◆ Instructions to follow: Find the line with "[List.replicate_succ] using ih" in the entries below. Repeat it, every following line, and the line with "pre ++ List.replicate m", exactly and with nothing added.

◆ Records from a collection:
-- pv_equiv track=rewrite | github.com/LiorKirshner/Sort-Search-Algorithms | quick_sort.py | partition_2list
-- ===== SOURCE A (Python) =====
-- def partition_2list(A,k):
--     left = 0
--     right = len(A)-1
--     B = [0]*len(A)
--     for i in range(len(A)):
--         if A[i] > k:
--             B[right] = A[i]
--             right = right-1
--         else:
--             B[left] = A[i]
--             left = left+1
--     return B
-- ===== SOURCE B (Python) =====
-- def partition_2list(A, k):
--     front = [x for x in A if x <= k]
--     back = [x for x in A if x > k]
--     return front + back[::-1]
-- ===== Notes on version B (the rewrite author's own statement) =====
-- stated objective: simpler
-- what changed: Replaces the two-pointer in-place fill of a preallocated zero array with two order-preserving filter passes (<=k and >k) concatenated with the >k group reversed.
import Mathlib
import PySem

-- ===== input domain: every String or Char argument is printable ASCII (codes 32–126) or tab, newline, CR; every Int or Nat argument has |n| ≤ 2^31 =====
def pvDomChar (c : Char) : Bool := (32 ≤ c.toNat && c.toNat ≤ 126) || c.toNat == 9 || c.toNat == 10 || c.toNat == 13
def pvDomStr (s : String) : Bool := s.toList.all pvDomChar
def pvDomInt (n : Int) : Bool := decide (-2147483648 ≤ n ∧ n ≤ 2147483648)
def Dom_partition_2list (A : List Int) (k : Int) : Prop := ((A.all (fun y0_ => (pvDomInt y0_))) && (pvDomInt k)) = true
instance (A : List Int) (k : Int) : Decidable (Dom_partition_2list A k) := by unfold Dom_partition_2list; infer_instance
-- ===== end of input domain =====

-- B replaces A's two-pointer fill of a preallocated array with two filter passes
-- and a concatenation (objective: simpler). Return-value equivalence; neither mutates A.

-- ===== PORT A =====
-- two-pointer fill loop: state (left, right, B); B[idx] = v is pySetD (always in range here)
def partition_2list_loop (xs : List Int) (k : Int) (left right : Int) (B : List Int) : List Int :=
  match xs with
  | [] => B
  | x :: rest =>
    if x > k then
      partition_2list_loop rest k left (right - 1) (PySem.List.pySetD B right x)
    else
      partition_2list_loop rest k (left + 1) right (PySem.List.pySetD B left x)

def partition_2list (A : List Int) (k : Int) : List Int :=
  partition_2list_loop A k 0 ((A.length : Int) - 1) (List.replicate A.length 0)

-- ===== PORT B =====
def partition_2list_alt (A : List Int) (k : Int) : List Int :=
  (A.filter (fun x => decide (x ≤ k))) ++ (A.filter (fun x => decide (x > k))).reverse

-- ===== PRECONDITION & SPEC =====
def Spec_partition_2list (A : List Int) (k : Int) (out : List Int) : Prop := out = partition_2list_alt A k
instance (A : List Int) (k : Int) (out : List Int) : Decidable (Spec_partition_2list A k out) := by unfold Spec_partition_2list; infer_instance

-- ===== CLAIM (what is proved, stated in full; the proofs are below) =====
def Claim_equal_partition_2list : Prop := ∀ (A : List Int) (k : Int), Dom_partition_2list A k → Spec_partition_2list A k (partition_2list A k)

-- ===== LEMMAS AND PROOFS =====

lemma set_append_left_len (pre ys : List Int) (x : Int) :
    (pre ++ ys).set pre.length x = pre ++ ys.set 0 x := by
  induction pre with
  | nil => simp
  | cons a t ih => simp [ih]

lemma set_replicate_last (m : Nat) (x : Int) (suf : List Int) :
    (List.replicate (m + 1) 0 ++ suf).set m x = List.replicate m 0 ++ x :: suf := by
  induction m with
  | zero => simp
  | succ n ih => simpa [List.replicate_succ] using ih

lemma set_mid (pre : List Int) (m : Nat) (x : Int) (suf : List Int) :
    (pre ++ List.replicate (m + 1) 0 ++ suf).set (pre.length + m) x
      = pre ++ List.replicate m 0 ++ x :: suf := by
  induction pre with
  | nil => simpa using set_replicate_last m x suf
  | cons a t ih =>
    have : (a :: t).length + m = (t.length + m) + 1 := by simp; omega
    rw [this]
    simpa [List.set] using ih

lemma loop_invariant (xs : List Int) (k : Int) (pre suf : List Int) :
    partition_2list_loop xs k (pre.length : Int) ((pre.length : Int) + (xs.length : Int) - 1)
      (pre ++ List.replicate xs.length 0 ++ suf)
    = pre ++ xs.filter (fun x => decide (x ≤ k)) ++ (xs.filter (fun x => decide (x > k))).reverse ++ suf := by
  induction xs generalizing pre suf with
  | nil => simp [partition_2list_loop]
  | cons x rest ih =>
    by_cases hx : x > k
    · have hnle : ¬ x ≤ k := not_le.mpr hx
      have hidx : (pre.length : Int) + ((x :: rest).length : Int) - 1
          = ((pre.length + rest.length : Nat) : Int) := by push_cast [List.length_cons]; ring
      have hset : PySem.List.pySetD (pre ++ List.replicate (x :: rest).length 0 ++ suf)
            ((pre.length : Int) + ((x :: rest).length : Int) - 1) x
          = pre ++ List.replicate rest.length 0 ++ (x :: suf) := by
        rw [hidx, PySem.List.pySetD_natCast]
        simpa [List.length_cons] using set_mid pre rest.length x suf
      have hr : (pre.length : Int) + ((x :: rest).length : Int) - 1 - 1
          = (pre.length : Int) + (rest.length : Int) - 1 := by push_cast [List.length_cons]; ring
      rw [show partition_2list_loop (x :: rest) k (pre.length : Int)
            ((pre.length : Int) + ((x :: rest).length : Int) - 1)
            (pre ++ List.replicate (x :: rest).length 0 ++ suf)
          = partition_2list_loop rest k (pre.length : Int)
            ((pre.length : Int) + ((x :: rest).length : Int) - 1 - 1)
            (PySem.List.pySetD (pre ++ List.replicate (x :: rest).length 0 ++ suf)
              ((pre.length : Int) + ((x :: rest).length : Int) - 1) x) by
          simp [partition_2list_loop, hx]]
      rw [hset, hr, ih pre (x :: suf)]
      simp [List.filter, hnle, hx]
    · have hle : x ≤ k := not_lt.mp hx
      have hset : PySem.List.pySetD (pre ++ List.replicate (x :: rest).length 0 ++ suf)
            (pre.length : Int) x
          = (pre ++ [x]) ++ List.replicate rest.length 0 ++ suf := by
        rw [PySem.List.pySetD_natCast, List.append_assoc, set_append_left_len]
        simp [List.replicate_succ]
      have hl : (pre.length : Int) + 1 = (((pre ++ [x]).length : Nat) : Int) := by
        simp
      have hr : (pre.length : Int) + ((x :: rest).length : Int) - 1
          = (((pre ++ [x]).length : Nat) : Int) + (rest.length : Int) - 1 := by
        simp; ring
      rw [show partition_2list_loop (x :: rest) k (pre.length : Int)
            ((pre.length : Int) + ((x :: rest).length : Int) - 1)
            (pre ++ List.replicate (x :: rest).length 0 ++ suf)
          = partition_2list_loop rest k ((pre.length : Int) + 1)
            ((pre.length : Int) + ((x :: rest).length : Int) - 1)
            (PySem.List.pySetD (pre ++ List.replicate (x :: rest).length 0 ++ suf)
              (pre.length : Int) x) by
          simp [partition_2list_loop, hx]]
      rw [hset, hl, hr, ih (pre ++ [x]) suf]
      simp [List.filter, hle, hx]

-- ===== VERDICT (by name: the statement is the Claim_ definition above) =====
theorem partition_2list_spec : Claim_equal_partition_2list := by
  intro A k _
  unfold Spec_partition_2list partition_2list partition_2list_alt
  have h := loop_invariant A k [] []
  simpa using h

◆ Exercise response:
  | succ n ih => simpa [List.replicate_succ] using ih

lemma set_mid (pre : List Int) (m : Nat) (x : Int) (suf : List Int) :
    (pre ++ List.replicate (m + 1) 0 ++ suf).set (pre.length + m) x
      = pre ++ List.replicate m 0 ++ x :: suf := by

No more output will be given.